Toward the end of the day, I hopped on a Meet with Javier Soltero, who has run Google Workspace since October 2019. Soltero has seen both sides of the tech giant / startup divide — he founded the great mobile email app Acompli, sold it to Microsoft, and then successfully transformed it into the mobile Outlook app during a productive stint in the Office organization.
Soltero took exception to my suggestion that the Workplace team hasn’t been shipping lately — he pointed to the roll-out of AI-assisted “smart compose” features over the past couple years, for example. But he acknowledged that the company had a lot of infrastructure work to do — free customers and paid customers have been using different versions of the apps, for example, and Google is spending a lot of time migrating them to a more similar set of features.
Ultimately, though, Soltero told me what I wanted to hear: that the changes would herald the arrival of a world where Docs would start to iterate faster.

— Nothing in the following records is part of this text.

-- pv_equiv track=rewrite | github.com/dwest77a/elastic_scrapers | scraper_code/org_scraper.py | rmWhiteSpace
-- ===== SOURCE A (Python) =====
-- def rmWhiteSpace(word):
--     isword = False
--     new_word = ''
--     for char in word:
--         if isword and char != '\n':
--             new_word += char
--         elif char != ' ' and char != '\t':
--             isword = True
--             new_word += char
--         else:
--             pass
--     return new_word
-- ===== SOURCE B (Python) =====
-- def rmWhiteSpace(word):
--     return word.lstrip(' \t')
-- ===== Notes on version B (the rewrite author's own statement) =====
-- stated objective: idiomatic
-- what changed: Replaced the character-by-character loop with a state flag and repeated string concatenation by a single str.lstrip call restricted to space and tab, since A only drops leading spaces/tabs and keeps everything after the first other character verbatim (newlines included).
import Mathlib
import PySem

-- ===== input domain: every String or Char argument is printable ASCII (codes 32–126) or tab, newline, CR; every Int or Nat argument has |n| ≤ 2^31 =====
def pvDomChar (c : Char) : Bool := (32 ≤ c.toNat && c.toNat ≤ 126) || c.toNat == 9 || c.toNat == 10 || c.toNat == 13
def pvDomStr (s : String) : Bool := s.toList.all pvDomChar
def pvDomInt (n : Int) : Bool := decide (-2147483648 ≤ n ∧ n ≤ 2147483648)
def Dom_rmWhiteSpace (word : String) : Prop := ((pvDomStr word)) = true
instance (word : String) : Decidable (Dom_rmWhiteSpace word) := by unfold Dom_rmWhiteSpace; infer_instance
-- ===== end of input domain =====

-- B replaces A's flag-and-accumulate loop with the idiomatic word.lstrip(' \t'); return values proved equal on Dom.

-- ===== PORT A =====
-- the for-loop over the characters of word, state (isword, new_word)
def rmWhiteSpaceLoop (isword : Bool) (new_word : String) : List Char → String
  | [] => new_word
  | c :: rest =>
    if isword && c ≠ '\n' then rmWhiteSpaceLoop isword (new_word.push c) rest
    else if c ≠ ' ' && c ≠ '\t' then rmWhiteSpaceLoop true (new_word.push c) rest
    else rmWhiteSpaceLoop isword new_word rest

def rmWhiteSpace (word : String) : String := rmWhiteSpaceLoop false "" word.toList

-- ===== PORT B =====
-- word.lstrip(' \t'): drop leading chars from {' ','\t'}, keep the rest verbatim (exact port of str.lstrip with that char set)
def rmWhiteSpace_alt (word : String) : String :=
  String.ofList (word.toList.dropWhile (fun c => c == ' ' || c == '\t'))

-- ===== PRECONDITION & SPEC =====
def Spec_rmWhiteSpace (word : String) (out : String) : Prop := out = rmWhiteSpace_alt word
instance (word : String) (out : String) : Decidable (Spec_rmWhiteSpace word out) := by unfold Spec_rmWhiteSpace; infer_instance

-- ===== CLAIM (what is proved, stated in full; the proofs are below) =====
def Claim_equal_rmWhiteSpace : Prop := ∀ (word : String), Dom_rmWhiteSpace word → Spec_rmWhiteSpace word (rmWhiteSpace word)

-- ===== LEMMAS AND PROOFS =====

-- once isword is set, every remaining character is appended (a '\n' goes through the elif branch)
theorem rmWhiteSpaceLoop_true (l : List Char) (acc : String) :
    (rmWhiteSpaceLoop true acc l).toList = acc.toList ++ l := by
  induction l generalizing acc with
  | nil => simp [rmWhiteSpaceLoop]
  | cons c rest ih =>
    by_cases h : c = '\n'
    · subst h; simp [rmWhiteSpaceLoop, ih]
    · simp [rmWhiteSpaceLoop, h, ih]

theorem rmWhiteSpaceLoop_false (l : List Char) (acc : String) :
    (rmWhiteSpaceLoop false acc l).toList
      = acc.toList ++ l.dropWhile (fun c => c == ' ' || c == '\t') := by
  induction l generalizing acc with
  | nil => simp [rmWhiteSpaceLoop]
  | cons c rest ih =>
    by_cases h : c = ' ' ∨ c = '\t'
    · rcases h with h | h <;> simp [rmWhiteSpaceLoop, h, List.dropWhile, ih]
    · push_neg at h
      obtain ⟨h1, h2⟩ := h
      have : (c == ' ' || c == '\t') = false := by simp [h1, h2]
      simp [rmWhiteSpaceLoop, h1, h2, List.dropWhile, this, rmWhiteSpaceLoop_true]

-- ===== VERDICT (by name: the statement is the Claim_ definition above) =====
theorem rmWhiteSpace_spec : Claim_equal_rmWhiteSpace := by
  intro word _
  unfold Spec_rmWhiteSpace rmWhiteSpace rmWhiteSpace_alt
  apply String.toList_inj.mp
  rw [rmWhiteSpaceLoop_false]
  simp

“I’m excited because today actually represents a big step toward continued acceleration,” he told me. “It’s not to say that we’re going to get everything right, or that everything’s going to be an earth-shattering, Marvin the Martian-style kaboom, but we are guided, I think, by the right set of things as a team. And I’m seeing the organization get really excited.”
Of course, Coda and its peers are also accelerating. And despite the welcome moves, Google still has a lot of catching up to do.